[05] An Architecture for Gesture-Based Control of Mobile Robots (Iba – 1999)

Current Mood: uber-humored

Blogs I Commented On:

• Brandon Paulson
• Pankaj Rajan
• Katie Dahmen

Rant:
At first, I didn’t think it was worth the effort to use a haptics approach for controlling mobile robots compared to using a conventional remote controller, especially for a single robot. Then I thought about it for a moment and imagined it from a different perspective. Suppose I had control of an army of obedient and competent toddlers. If I had to use a mechanism to control them, would it be more practical to use gesture-based hand-motion controls or a conventional controller. It’s a silly question anyway. Where could I possibly find enough diapers to supply such an army?

Summary:
The idea in this paper is to transfer the burden of programming manipulator systems from robot experts to task experts, whom have extensive task knowledge but limited robotics knowledge. The goal is to enable new users to interact with robots by having an intuitive interface and the ability to interpret sometimes vague user specifications. The challenge is in robots interpreting user intent instead of simply mimicking it. Their approach is to use hand gestures as input to mobile robots using a data glove and position sense, allowing for richer interaction. It’s currently limited due to the system having cable connections that may be overcome by technological advances in wearable computing systems.

The system is composed of a data glove, a position sensor, and a geolocation system that tracks position and orientation of the mobile robot. The data glove and position sensor are connected to a gesture sensor to spot and interpret gestures. Waving in a direction moves the robot (local control mode), while pointing at a desired location emulates a ‘point-and-go’ command (global control mode). Gestures themselves are recognized with an HMM-based recognizer. First, data preprocessing is done on the data glove’s joint angel measurements to improve the speed and performance of gesture classification, and then gesture spotting occurs afterwards by classifying the data as one of six gestures (OPENING, OPENED, CLOSING, POINT, WAVING LEFT, WAVING RIGHT) or “none of the above” (to prevent inadvertent robot actions).

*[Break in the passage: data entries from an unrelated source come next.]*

-- rank = {name: i for i, name in enumerate(priorities)}
def pvRank : PySem.Dict String Int :=
  (PySem.List.enumerate pvPrioritiesB).foldl (fun d iv => d.insert iv.2 iv.1) PySem.Dict.empty

-- body of the 'for g in gaps' loop: best is None or the pair (g, r)
def pvStep (last_target : String) (best : Option (String × Int)) (g : String) : Option (String × Int) :=
  match pvRank.get? g with
  | none => best
  | some r =>
    if g != last_target && (match best with | none => true | some (_, br) => decide (r < br))
    then some (g, r) else best

def choose_next_question_target_alt (gaps : List String) (last_target : String) : String :=
  match gaps with
  | [] => ""
  | g0 :: _ =>
    match gaps.foldl (pvStep last_target) none with
    | some (g, _) => g
    | none => g0

-- ===== PRECONDITION & SPEC =====
def Spec_choose_next_question_target (gaps : List String) (last_target : String) (out : String) : Prop := out = choose_next_question_target_alt gaps last_target
instance (gaps : List String) (last_target : String) (out : String) : Decidable (Spec_choose_next_question_target gaps last_target out) := by unfold Spec_choose_next_question_target; infer_instance

-- ===== CLAIM (what is proved, stated in full; the proofs are below) =====
def Claim_equal_choose_next_question_target : Prop := ∀ (gaps : List String) (last_target : String), Dom_choose_next_question_target gaps last_target → Spec_choose_next_question_target gaps last_target (choose_next_question_target gaps last_target)

-- ===== LEMMAS AND PROOFS =====

-- left-biased minimum-by-rank merge; pvStep is 'merge with one candidate'
def pvMerge : Option (String × Int) → Option (String × Int) → Option (String × Int)
  | none, b => b
  | some a, none => some a
  | some a, some b => if b.2 < a.2 then some b else some a

def pvCand (last_target g : String) : Option (String × Int) :=
  match pvRank.get? g with
  | none => none
  | some r => if g ≠ last_target then some (g, r) else none

theorem pvMerge_none_left (x : Option (String × Int)) : pvMerge none x = x := rfl

theorem pvRank_eq_mk : pvRank = PySem.Dict.mk
    [("symptom duration",0),("measured temperature",1),("red-flag symptoms",2),("current medications",3),
     ("allergy information",4),("past medical history",5),("age or pregnancy status",6),("main symptom",7)] := by
  rfl

theorem pvRank_get_none (g : String) (e0 : g ≠ "symptom duration") (e1 : g ≠ "measured temperature") (e2 : g ≠ "red-flag symptoms") (e3 : g ≠ "current medications") (e4 : g ≠ "allergy information") (e5 : g ≠ "past medical history") (e6 : g ≠ "age or pregnancy status") (e7 : g ≠ "main symptom") :
    pvRank.get? g = none := by
  rw [pvRank_eq_mk]
  simp [Ne.symm e0, Ne.symm e1, Ne.symm e2, Ne.symm e3, Ne.symm e4, Ne.symm e5, Ne.symm e6, Ne.symm e7, PySem.Dict.get?]

theorem pvStep_eq_merge (last_target : String) (best : Option (String × Int)) (g : String) :
    pvStep last_target best g = pvMerge best (pvCand last_target g) := by
  unfold pvStep pvCand
  cases hr : pvRank.get? g with
  | none => cases best <;> rfl
  | some r =>
    by_cases hl : g = last_target
    · subst hl; cases best <;> simp [pvMerge]
    · cases best with
      | none => simp [pvMerge, bne_iff_ne, hl]
      | some a =>
        simp only [bne_iff_ne, ne_eq, hl, not_false_eq_true, decide_true, Bool.true_and]
        by_cases hlt : r < a.2 <;> simp [hlt, hl, pvMerge]

theorem pvMerge_assoc (a b c : Option (String × Int)) :
    pvMerge (pvMerge a b) c = pvMerge a (pvMerge b c) := by
  cases a with
  | none => rfl
  | some x =>
    cases b with
    | none => rfl
    | some y =>
      cases c with
      | none => simp only [pvMerge]; split_ifs with h <;> rfl
      | some z =>
        simp only [pvMerge]; split_ifs <;> simp only [pvMerge] <;> split_ifs <;>
          first | rfl | omega

def pvBig (last_target : String) : List String → Option (String × Int)
  | [] => none
  | g :: gs => pvMerge (pvCand last_target g) (pvBig last_target gs)

theorem pvFoldl_eq_big (last_target : String) (gaps : List String) :
    ∀ st, gaps.foldl (pvStep last_target) st = pvMerge st (pvBig last_target gaps) := by
  induction gaps with
  | nil => intro st; cases st <;> rfl
  | cons g gs ih =>
    intro st
    simp only [List.foldl_cons, ih, pvStep_eq_merge, pvBig, pvMerge_assoc]

def pvExp8 (b0 b1 b2 b3 b4 b5 b6 b7 : Bool) : Option (String × Int) :=
  if b0 then some ("symptom duration", 0)
  else if b1 then some ("measured temperature", 1)
  else if b2 then some ("red-flag symptoms", 2)
  else if b3 then some ("current medications", 3)
  else if b4 then some ("allergy information", 4)
  else if b5 then some ("past medical history", 5)
  else if b6 then some ("age or pregnancy status", 6)
  else if b7 then some ("main symptom", 7)
  else none

-- eligibility flag of one priority
def pvE (p : String) (gaps : List String) (last_target : String) : Bool :=
  decide (p ∈ gaps ∧ p ≠ last_target)

theorem pvE_cons_of_not (p g last_target : String) (gs : List String)
    (h : ¬(g = p ∧ g ≠ last_target)) :
    pvE p (g :: gs) last_target = pvE p gs last_target := by
  by_cases hg : g = p
  · subst hg
    have hlt : g = last_target := by tauto
    simp [pvE, hlt]
  · have hpg : ¬(p = g) := fun h' => hg h'.symm
    simp [pvE, List.mem_cons, hpg]

theorem pvM0 : ∀ (b0 b1 b2 b3 b4 b5 b6 b7 : Bool),
    pvMerge (some ("symptom duration", 0)) (pvExp8 b0 b1 b2 b3 b4 b5 b6 b7) = pvExp8 true b1 b2 b3 b4 b5 b6 b7 := by decide

theorem pvM1 : ∀ (b0 b1 b2 b3 b4 b5 b6 b7 : Bool),
    pvMerge (some ("measured temperature", 1)) (pvExp8 b0 b1 b2 b3 b4 b5 b6 b7) = pvExp8 b0 true b2 b3 b4 b5 b6 b7 := by decide

theorem pvM2 : ∀ (b0 b1 b2 b3 b4 b5 b6 b7 : Bool),
    pvMerge (some ("red-flag symptoms", 2)) (pvExp8 b0 b1 b2 b3 b4 b5 b6 b7) = pvExp8 b0 b1 true b3 b4 b5 b6 b7 := by decide

theorem pvM3 : ∀ (b0 b1 b2 b3 b4 b5 b6 b7 : Bool),
    pvMerge (some ("current medications", 3)) (pvExp8 b0 b1 b2 b3 b4 b5 b6 b7) = pvExp8 b0 b1 b2 true b4 b5 b6 b7 := by decide

theorem pvM4 : ∀ (b0 b1 b2 b3 b4 b5 b6 b7 : Bool),
    pvMerge (some ("allergy information", 4)) (pvExp8 b0 b1 b2 b3 b4 b5 b6 b7) = pvExp8 b0 b1 b2 b3 true b5 b6 b7 := by decide

theorem pvM5 : ∀ (b0 b1 b2 b3 b4 b5 b6 b7 : Bool),
    pvMerge (some ("past medical history", 5)) (pvExp8 b0 b1 b2 b3 b4 b5 b6 b7) = pvExp8 b0 b1 b2 b3 b4 true b6 b7 := by decide

theorem pvM6 : ∀ (b0 b1 b2 b3 b4 b5 b6 b7 : Bool),
    pvMerge (some ("age or pregnancy status", 6)) (pvExp8 b0 b1 b2 b3 b4 b5 b6 b7) = pvExp8 b0 b1 b2 b3 b4 b5 true b7 := by decide

theorem pvM7 : ∀ (b0 b1 b2 b3 b4 b5 b6 b7 : Bool),
    pvMerge (some ("main symptom", 7)) (pvExp8 b0 b1 b2 b3 b4 b5 b6 b7) = pvExp8 b0 b1 b2 b3 b4 b5 b6 true := by decide
-- the A-side gather invariant: the fold scattering each item's values into its bin's set
theorem gatherA (tyx_bins : List (Int × Int × Int × List Int)) :
    ∀ (bs : List (PySem.Set Int)),
      (∀ x ∈ tyx_bins, 0 ≤ x.1 ∧ x.1 < (bs.length : Int)) →
      ∀ i : Nat, i < bs.length →
      ((tyx_bins.foldl (fun bs x =>
          PySem.List.pySetD bs x.1 (PySem.Set.update (PySem.List.pyGetD bs x.1 PySem.Set.empty) x.2.2.2)) bs).getD i []) =
        PySem.Set.update (bs.getD i []) (pvVals (i : Int) tyx_bins) := by
  induction tyx_bins with
  | nil => intro bs _ i hi; simp [pvVals, pvPairs, PySem.Set.update]
  | cons x xs ih =>
    intro bs hb i hi
    obtain ⟨hx0, hxl⟩ := hb x (by simp)
    have hxn : x.1 = ((x.1.toNat : Nat) : Int) := by omega
    simp only [List.foldl_cons]
    rw [hxn, PySem.List.pySetD_natCast, PySem.List.pyGetD_natCast]
    rw [ih _ (by intro y hy; simpa [List.length_set] using hb y (List.mem_cons_of_mem _ hy)) i
        (by simpa [List.length_set] using hi)]
    rw [pvVals_cons, PySem.Set.update_append]
    congr 1
    by_cases h : x.1 = (i : Int)
    · have hji : x.1.toNat = i := by omega
      rw [if_pos h, hji, List.getD_eq_getElem?_getD, List.getElem?_set_self (by omega),
        Option.getD_some]
      rfl
    · rw [if_neg h, PySem.Set.update_nil, List.getD_eq_getElem?_getD,
        List.getElem?_set_ne (by omega : x.1.toNat ≠ i), ← List.getD_eq_getElem?_getD]

-- the B-side scatter invariant: appending each sorted pair's value to its bin
theorem scatterB (pairs : List (Int × Int)) :
    ∀ (rs : List (List Int)),
      (∀ p ∈ pairs, 0 ≤ p.1 ∧ p.1 < (rs.length : Int)) →
      ∀ i : Nat, i < rs.length →
      ((pairs.foldl (fun r p => PySem.List.pySetD r p.1 (PySem.List.pyGetD r p.1 [] ++ [p.2])) rs).getD i []) =
        rs.getD i [] ++ (pairs.filter (fun p => p.1 = (i : Int))).map Prod.snd := by
  induction pairs with
  | nil => intro rs _ i hi; simp
  | cons p ps ih =>
    intro rs hb i hi
    obtain ⟨hp0, hpl⟩ := hb p (by simp)
    have hpn : p.1 = ((p.1.toNat : Nat) : Int) := by omega
    simp only [List.foldl_cons]
    rw [hpn, PySem.List.pySetD_natCast, PySem.List.pyGetD_natCast]
    rw [ih _ (by intro q hq; simpa [List.length_set] using hb q (List.mem_cons_of_mem _ hq)) i
        (by simpa [List.length_set] using hi)]
    by_cases h : p.1 = (i : Int)
    · have hji : p.1.toNat = i := by omega
      rw [List.filter_cons_of_pos (by simp [h]), hji, List.getD_eq_getElem?_getD,
        List.getElem?_set_self (by omega), Option.getD_some, List.map_cons,
        List.append_assoc, List.singleton_append]
    · rw [List.filter_cons_of_neg (by simp [h]), List.getD_eq_getElem?_getD,
        List.getElem?_set_ne (by omega : p.1.toNat ≠ i), ← List.getD_eq_getElem?_getD]
-- pv_equiv track=rewrite | github.com/Nadeflore/advent | day17.py | aggregatesones
-- ===== SOURCE A (Python) =====
-- def aggregatesones(commands):
--     count = 0
--     for cmd in commands:
--         if cmd == '1':
--             count += 1
--         else:
--             if count != 0:
--                 yield str(count)
--             count = 0
--             yield cmd
--
--     if count != 0:
--         yield str(count)
-- ===== SOURCE B (Python) =====
-- def aggregatesones(commands):
--     i, n = 0, len(commands)
--     while i < n:
--         j = i
--         while j < n and commands[j] == commands[i]:
--             j += 1
--         if commands[i] == '1':
--             yield str(j - i)
--         else:
--             for k in range(i, j):
--                 yield commands[k]
--         i = j
-- ===== Notes on version B (the rewrite author's own statement) =====
-- stated objective: alternative
-- what changed: Replaced the running '1' counter with an index-based run scanner: each maximal run of equal commands is found with an inner while, then emitted as its length if it is a run of '1's or element by element otherwise.
import Mathlib
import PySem

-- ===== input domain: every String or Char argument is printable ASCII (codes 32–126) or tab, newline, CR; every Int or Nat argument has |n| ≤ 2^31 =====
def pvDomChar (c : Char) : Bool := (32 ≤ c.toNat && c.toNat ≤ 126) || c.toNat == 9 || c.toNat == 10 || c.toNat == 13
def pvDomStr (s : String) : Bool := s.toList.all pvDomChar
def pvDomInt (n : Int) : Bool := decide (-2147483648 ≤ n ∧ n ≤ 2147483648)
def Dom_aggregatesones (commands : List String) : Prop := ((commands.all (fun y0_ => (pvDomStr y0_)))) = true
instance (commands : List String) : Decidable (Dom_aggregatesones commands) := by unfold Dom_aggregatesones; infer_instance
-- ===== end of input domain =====

-- B replaces A's running '1'-counter with an index-based maximal-run scanner (alternative decomposition, same O(n) cost).


-- ===== PORT A =====
-- A's loop: running Int counter of consecutive '1's, flushed before each non-'1' and at the end.
def aggregatesonesLoop (commands : List String) (count : Int) : List String :=
  match commands with
  | [] => if count ≠ 0 then [PySem.Int.toStr count] else []
  | cmd :: rest =>
    if cmd = "1" then aggregatesonesLoop rest (count + 1)
    else (if count ≠ 0 then [PySem.Int.toStr count] else []) ++ cmd :: aggregatesonesLoop rest 0

def aggregatesones (commands : List String) : List String :=
  aggregatesonesLoop commands 0

-- ===== PORT B =====
-- B scans maximal runs of equal commands (the inner while = takeWhile/dropWhile on the tail);
-- a run of '1's becomes its length, any other run is emitted element by element.
def aggregatesones_alt (commands : List String) : List String :=
  match commands with
  | [] => []
  | x :: xs =>
    let run := xs.takeWhile (· == x)
    let rest := xs.dropWhile (· == x)
    (if x == "1" then [PySem.Int.toStr (1 + run.length)] else x :: run) ++ aggregatesones_alt rest
termination_by commands.length
decreasing_by
  exact Nat.lt_succ_of_le (List.length_dropWhile_le _ _)

-- ===== PRECONDITION & SPEC =====
def Spec_aggregatesones (commands : List String) (out : List String) : Prop := out = aggregatesones_alt commands
instance (commands : List String) (out : List String) : Decidable (Spec_aggregatesones commands out) := by unfold Spec_aggregatesones; infer_instance

-- ===== CLAIM (what is proved, stated in full; the proofs are below) =====
def Claim_equal_aggregatesones : Prop := ∀ (commands : List String), Dom_aggregatesones commands → Spec_aggregatesones commands (aggregatesones commands)

-- ===== LEMMAS AND PROOFS =====

-- Skipping a leading non-'1' element: its run in B merges with the runs of the tail.
lemma alt_cons_nonone (x : String) (xs : List String) (hx : x ≠ "1") :
    aggregatesones_alt (x :: xs) = x :: aggregatesones_alt xs := by
  match xs with
  | [] => simp [aggregatesones_alt, hx]
  | y :: ys =>
    by_cases hyx : y = x
    · subst hyx
      rw [aggregatesones_alt, aggregatesones_alt]
      simp [hx, List.takeWhile, List.dropWhile]
    · rw [aggregatesones_alt]
      simp [hx, hyx]

-- Combined invariant, by strong induction on a length bound:
-- with count 0 the loop equals B, and with positive count it flushes the merged run of '1's.
lemma loop_invariant (n : Nat) : ∀ xs : List String, xs.length ≤ n →
    (aggregatesonesLoop xs 0 = aggregatesones_alt xs ∧
     ∀ c : Int, 0 ≤ c →
       aggregatesonesLoop xs (c + 1) =
         PySem.Int.toStr (c + 1 + (xs.takeWhile (· == "1")).length) ::
           aggregatesones_alt (xs.dropWhile (· == "1"))) := by
  induction n with
  | zero =>
    intro xs hxs
    have : xs = [] := List.eq_nil_of_length_eq_zero (Nat.le_zero.mp hxs)
    subst this
    constructor
    · simp [aggregatesonesLoop, aggregatesones_alt]
    · intro c hc
      have hne : c + 1 ≠ 0 := by omega
      simp [aggregatesonesLoop, aggregatesones_alt, hne]
  | succ n ih =>
    intro xs hxs
    match xs with
    | [] =>
      constructor
      · simp [aggregatesonesLoop, aggregatesones_alt]
      · intro c hc
        have hne : c + 1 ≠ 0 := by omega
        simp [aggregatesonesLoop, aggregatesones_alt, hne]
    | x :: rest =>
      have hrest : rest.length ≤ n := by simpa using Nat.succ_le_succ_iff.mp hxs
      obtain ⟨ih0, ih1⟩ := ih rest hrest
      by_cases hx : x = "1"
      · subst hx
        constructor
        · rw [aggregatesonesLoop]
          simp only [if_true]
          rw [ih1 0 le_rfl, aggregatesones_alt]
          simp
        · intro c hc
          rw [aggregatesonesLoop]
          rw [ih1 (c + 1) (by omega)]
          simp
          congr 1
          ring
      · constructor
        · rw [aggregatesonesLoop]
          simp only [if_neg hx]
          have hz : ¬ ((0:Int) ≠ 0) := by omega
          rw [if_neg hz, ih0, alt_cons_nonone x rest hx]
          rfl
        · intro c hc
          rw [aggregatesonesLoop]
          simp only [if_neg hx]
          have hne : c + 1 ≠ 0 := by omega
          rw [if_pos hne, ih0]
          have hxb : (x == "1") = false := by simpa using hx
          simp [hxb, alt_cons_nonone x rest hx]

-- ===== VERDICT (by name: the statement is the Claim_ definition above) =====
theorem aggregatesones_spec : Claim_equal_aggregatesones := by
  intro commands _
  unfold Spec_aggregatesones aggregatesones
  exact (loop_invariant commands.length commands le_rfl).1
theorem loop_eq (n : Nat) : ∀ (fuel : Nat) (a : List Int), validA n a →
    solveLoopA n fuel a = solveLoopB n fuel a := by
  intro fuel
  induction fuel with
  | zero => intro a _; rfl
  | succ t ih =>
    intro a hval
    rw [loopA_succ, loopB_succ, stepA_eq]
    by_cases hbr : ((solveStepLists n a).1.sum = 0 ∧ (solveStepLists n a).2.sum = 0)
    · rw [if_pos hbr]
      have hgd := (break_iff n a hval).mp hbr
      have hcB : solveStepB n a = List.replicate n ((n : Nat) : Int) := by
        apply list_eq_of_getD
        · simp [stepB_length]
        · intro i hi
          rw [stepB_length] at hi
          rw [hgd i hi, List.getD_eq_getElem _ _ (by simpa using hi), List.getElem_replicate]
      have hall : (solveStepB n a).all (fun v => v = ((n : Nat) : Int)) = true :=
        (all_iff_getD n _ (stepB_length n a)).mpr hgd
      rw [if_pos hall, hcB]
      simp
    · rw [if_neg hbr]
      have hnall : ¬ ((solveStepB n a).all (fun v => v = ((n : Nat) : Int)) = true) := by
        intro hall
        exact hbr ((break_iff n a hval).mpr ((all_iff_getD n _ (stepB_length n a)).mp hall))
      rw [if_neg hnall]
      simp only [Bool.false_eq_true, if_false]
      rw [← stepB_eq_cont n a hval]
      exact ih (solveStepB n a) (stepB_valid n a hval)

-- ===== VERDICT (by name: the statement is the Claim_ definition above) =====
theorem solve_spec : Claim_equal_solve := by
  intro n k a_list _ hpre
  unfold Spec_solve solve solve_alt
  rcases hpre with hk | hn | ⟨hlen, hpos⟩
  · rw [Int.toNat_of_nonpos hk]
    rfl
  · rw [Int.toNat_of_nonpos hn]
    rw [loop_eq 0 k.toNat a_list (by intro j hj; omega)]
  · rw [loop_eq n.toNat k.toNat a_list ?_]
    intro j hj
    have hjl : j < a_list.length := by omega
    have hjt : j < (a_list.take n.toNat).length := by
      rw [List.length_take]; omega
    have hmem : (a_list.take n.toNat)[j]'hjt ∈ a_list.take n.toNat := List.getElem_mem hjt
    have heq : (a_list.take n.toNat)[j]'hjt = a_list[j]'hjl := List.getElem_take
    have := hpos _ hmem
    rw [heq] at this
    rwa [List.getD_eq_getElem _ _ hjl]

The HMM-algorithm differs from Rubiner and Juang’s standard forward-backward technique in two ways. First, an observation sequence is limited to the n most recent observations, since an increased observation sequence given the HMM decreases its probability to zero. Second, a “wait state” is created as the first transition node to all the gesture models and itself with equal probability. The reasoning behind it is that if an observation sequence corresponds to any sequence, the final state in that gesture will have the highest probability, else it is trapped in the “wait state” while subsequence observations raise the correct gesture’s probability. This is in response to the current model where one of six gestures are selected unless the threshold is high enough to reject them all, which the authors find unacceptable since it may also exclude gestures performed slightly differently from the training gestures.

Discussion:
The idea of controlling a group of mobile robots (or an army of toddlers, your choice) using a haptics approach seems more feasible than current methods, since hand commands feels like a natural thing to do. Therefore, I think the paper’s work towards that has a lot of merit. In regards to the execution, I found their modified HMM-based implementation of this system quite intriguing. The first modification of limiting the observation sequence to only the n most recent observations feels like it should have been in the original standard forward-backwards technique. I still haven’t come up with a reason as to the benefits of not restricting the sequence of observations at the moment.

Their second modification of employing a "wait state" was also a novel move to recognize gestures which were performed slightly different from the training ones. The authors reasoned that observation sequences which didn’t correspond to any gesture would be held in a "wait state" until more observations raised the correct gesture’s probability. There’s one part about this second modification that confuses to me though. Let’s suppose that during the execution of a gesture, the user does a posture different enough from the training data to confuse the system. According to this second modification, the observation state up to that posture would put the gesture into a "wait state," that is until more data from a later observation state connected to that gesture would raise intended correct gesture’s probability. What happens if the observation state had capture the user finished with the gesture while it was in a "wait state"? Future observation states would stem from the next gesture being executed by the user. From what I read, I would imagine the probability of the previous gesture would not increase, and thus never classify the previous gesture (if the n value for the number of recent observations is low enough) or classify the current gesture incorrectly (if the n value is high enough).